> WHAT TO DO
Reproduce each entry exactly as written.

(Collected data)
################
-- pv_equiv track=rewrite | github.com/m0hdasif/coding-challenge | string/reverse_words_order.py | reverse_words_order
-- ===== SOURCE A (Python) =====
-- def reverse_words_order(sentence: str) -> str:
--     word = ""
--     reverse_sentence = ""
--     for char in sentence:
--         if char in [" ", ",", "."]:
--             reverse_sentence = f"{char}{word}{reverse_sentence}"
--             word = ""
--         else:
--             word += char
--     reverse_sentence = f"{word}{reverse_sentence}"
--     return reverse_sentence
-- ===== SOURCE B (Python) =====
-- def reverse_words_order(sentence: str) -> str:
--     tokens = []
--     cur = []
--     for ch in sentence:
--         if ch in " ,.":
--             tokens.append("".join(cur))
--             tokens.append(ch)
--             cur = []
--         else:
--             cur.append(ch)
--     tokens.append("".join(cur))
--     return "".join(reversed(tokens))
-- ===== Notes on version B (the rewrite author's own statement) =====
-- stated objective: faster
-- what changed: B tokenizes the sentence once into an interleaved list of (possibly empty) words and single-char delimiters, then reverses the token list and joins it, instead of A's per-delimiter string-prepending accumulator.
import Mathlib
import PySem

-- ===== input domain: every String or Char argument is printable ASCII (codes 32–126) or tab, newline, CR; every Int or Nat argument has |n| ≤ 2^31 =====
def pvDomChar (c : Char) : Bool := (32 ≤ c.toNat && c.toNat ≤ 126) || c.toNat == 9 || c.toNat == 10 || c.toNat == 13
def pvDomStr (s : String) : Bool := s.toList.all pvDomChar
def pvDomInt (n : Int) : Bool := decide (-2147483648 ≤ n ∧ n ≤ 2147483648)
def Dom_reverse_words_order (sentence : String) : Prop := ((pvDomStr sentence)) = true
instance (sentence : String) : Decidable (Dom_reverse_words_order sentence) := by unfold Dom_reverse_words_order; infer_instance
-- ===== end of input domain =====

-- B tokenizes into an interleaved word/delimiter token list, reverses and joins it, instead of A's online string-prepending accumulator; equivalence proved on all inputs.


-- ===== PORT A =====
-- state: (word, reverse_sentence) as char lists; delimiter test 'char in [" ", ",", "."]'
def pvDelim (c : Char) : Bool := c = ' ' || c = ',' || c = '.'

def pvLoopA : List Char → List Char → List Char → List Char
  | [], word, rs => word ++ rs
  | c :: cs, word, rs =>
    if pvDelim c then pvLoopA cs [] (c :: (word ++ rs))
    else pvLoopA cs (word ++ [c]) rs

def reverse_words_order (sentence : String) : String :=
  String.mk (pvLoopA sentence.toList [] [])

-- ===== PORT B =====
-- one-pass tokenizer: interleaved (possibly empty) words and single-char delimiters
def pvTokenize : List Char → List Char → List (List Char)
  | [], cur => [cur]
  | c :: cs, cur =>
    if pvDelim c then cur :: [c] :: pvTokenize cs []
    else pvTokenize cs (cur ++ [c])

def reverse_words_order_alt (sentence : String) : String :=
  String.mk ((pvTokenize sentence.toList []).reverse.flatten)

-- ===== PRECONDITION & SPEC =====
def Spec_reverse_words_order (sentence : String) (out : String) : Prop := out = reverse_words_order_alt sentence
instance (sentence : String) (out : String) : Decidable (Spec_reverse_words_order sentence out) := by unfold Spec_reverse_words_order; infer_instance

-- ===== CLAIM (what is proved, stated in full; the proofs are below) =====
def Claim_equal_reverse_words_order : Prop := ∀ (sentence : String), Dom_reverse_words_order sentence → Spec_reverse_words_order sentence (reverse_words_order sentence)

-- ===== LEMMAS AND PROOFS =====
theorem pvLoopA_eq_tokenize (cs : List Char) : ∀ (word rs : List Char),
    pvLoopA cs word rs = (pvTokenize cs word).reverse.flatten ++ rs := by
  induction cs with
  | nil => intro word rs; simp [pvLoopA, pvTokenize]
  | cons c cs ih =>
    intro word rs
    by_cases h : pvDelim c = true
    · simp [pvLoopA, pvTokenize, h, ih]
    · simp [pvLoopA, pvTokenize, h, ih]

-- ===== VERDICT (by name: the statement is the Claim_ definition above) =====
theorem reverse_words_order_spec : Claim_equal_reverse_words_order := by
  intro sentence _
  unfold Spec_reverse_words_order reverse_words_order reverse_words_order_alt
  rw [pvLoopA_eq_tokenize]
  simp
################
> WRITTEN RESPONSE
-- pv_equiv track=rewrite | github.com/m0hdasif/coding-challenge | string/reverse_words_order.py | reverse_words_order
-- ===== SOURCE A (Python) =====
-- def reverse_words_order(sentence: str) -> str:
--     word = ""
--     reverse_sentence = ""
--     for char in sentence:
--         if char in [" ", ",", "."]:
--             reverse_sentence = f"{char}{word}{reverse_sentence}"
--             word = ""
--         else:
--             word += char
--     reverse_sentence = f"{word}{reverse_sentence}"
--     return reverse_sentence
-- ===== SOURCE B (Python) =====
-- def reverse_words_order(sentence: str) -> str:
--     tokens = []
--     cur = []
--     for ch in sentence:
--         if ch in " ,.":
--             tokens.append("".join(cur))
--             tokens.append(ch)
--             cur = []
--         else:
--             cur.append(ch)
--     tokens.append("".join(cur))
--     return "".join(reversed(tokens))
-- ===== Notes on version B (the rewrite author's own statement) =====
-- stated objective: faster
-- what changed: B tokenizes the sentence once into an interleaved list of (possibly empty) words and single-char delimiters, then reverses the token list and joins it, instead of A's per-delimiter string-prepending accumulator.
import Mathlib
import PySem

-- ===== input domain: every String or Char argument is printable ASCII (codes 32–126) or tab, newline, CR; every Int or Nat argument has |n| ≤ 2^31 =====
def pvDomChar (c : Char) : Bool := (32 ≤ c.toNat && c.toNat ≤ 126) || c.toNat == 9 || c.toNat == 10 || c.toNat == 13
def pvDomStr (s : String) : Bool := s.toList.all pvDomChar
def pvDomInt (n : Int) : Bool := decide (-2147483648 ≤ n ∧ n ≤ 2147483648)
def Dom_reverse_words_order (sentence : String) : Prop := ((pvDomStr sentence)) = true
instance (sentence : String) : Decidable (Dom_reverse_words_order sentence) := by unfold Dom_reverse_words_order; infer_instance
-- ===== end of input domain =====

-- B tokenizes into an interleaved word/delimiter token list, reverses and joins it, instead of A's online string-prepending accumulator; equivalence proved on all inputs.


-- ===== PORT A =====
-- state: (word, reverse_sentence) as char lists; delimiter test 'char in [" ", ",", "."]'
def pvDelim (c : Char) : Bool := c = ' ' || c = ',' || c = '.'

def pvLoopA : List Char → List Char → List Char → List Char
  | [], word, rs => word ++ rs
  | c :: cs, word, rs =>
    if pvDelim c then pvLoopA cs [] (c :: (word ++ rs))
    else pvLoopA cs (word ++ [c]) rs

def reverse_words_order (sentence : String) : String :=
  String.mk (pvLoopA sentence.toList [] [])

-- ===== PORT B =====
-- one-pass tokenizer: interleaved (possibly empty) words and single-char delimiters
def pvTokenize : List Char → List Char → List (List Char)
  | [], cur => [cur]
  | c :: cs, cur =>
    if pvDelim c then cur :: [c] :: pvTokenize cs []
    else pvTokenize cs (cur ++ [c])

def reverse_words_order_alt (sentence : String) : String :=
  String.mk ((pvTokenize sentence.toList []).reverse.flatten)

-- ===== PRECONDITION & SPEC =====
def Spec_reverse_words_order (sentence : String) (out : String) : Prop := out = reverse_words_order_alt sentence
instance (sentence : String) (out : String) : Decidable (Spec_reverse_words_order sentence out) := by unfold Spec_reverse_words_order; infer_instance

-- ===== CLAIM (what is proved, stated in full; the proofs are below) =====
def Claim_equal_reverse_words_order : Prop := ∀ (sentence : String), Dom_reverse_words_order sentence → Spec_reverse_words_order sentence (reverse_words_order sentence)

-- ===== LEMMAS AND PROOFS =====
theorem pvLoopA_eq_tokenize (cs : List Char) : ∀ (word rs : List Char),
    pvLoopA cs word rs = (pvTokenize cs word).reverse.flatten ++ rs := by
  induction cs with
  | nil => intro word rs; simp [pvLoopA, pvTokenize]
  | cons c cs ih =>
    intro word rs
    by_cases h : pvDelim c = true
    · simp [pvLoopA, pvTokenize, h, ih]
    · simp [pvLoopA, pvTokenize, h, ih]

-- ===== VERDICT (by name: the statement is the Claim_ definition above) =====
theorem reverse_words_order_spec : Claim_equal_reverse_words_order := by
  intro sentence _
  unfold Spec_reverse_words_order reverse_words_order reverse_words_order_alt
  rw [pvLoopA_eq_tokenize]
  simp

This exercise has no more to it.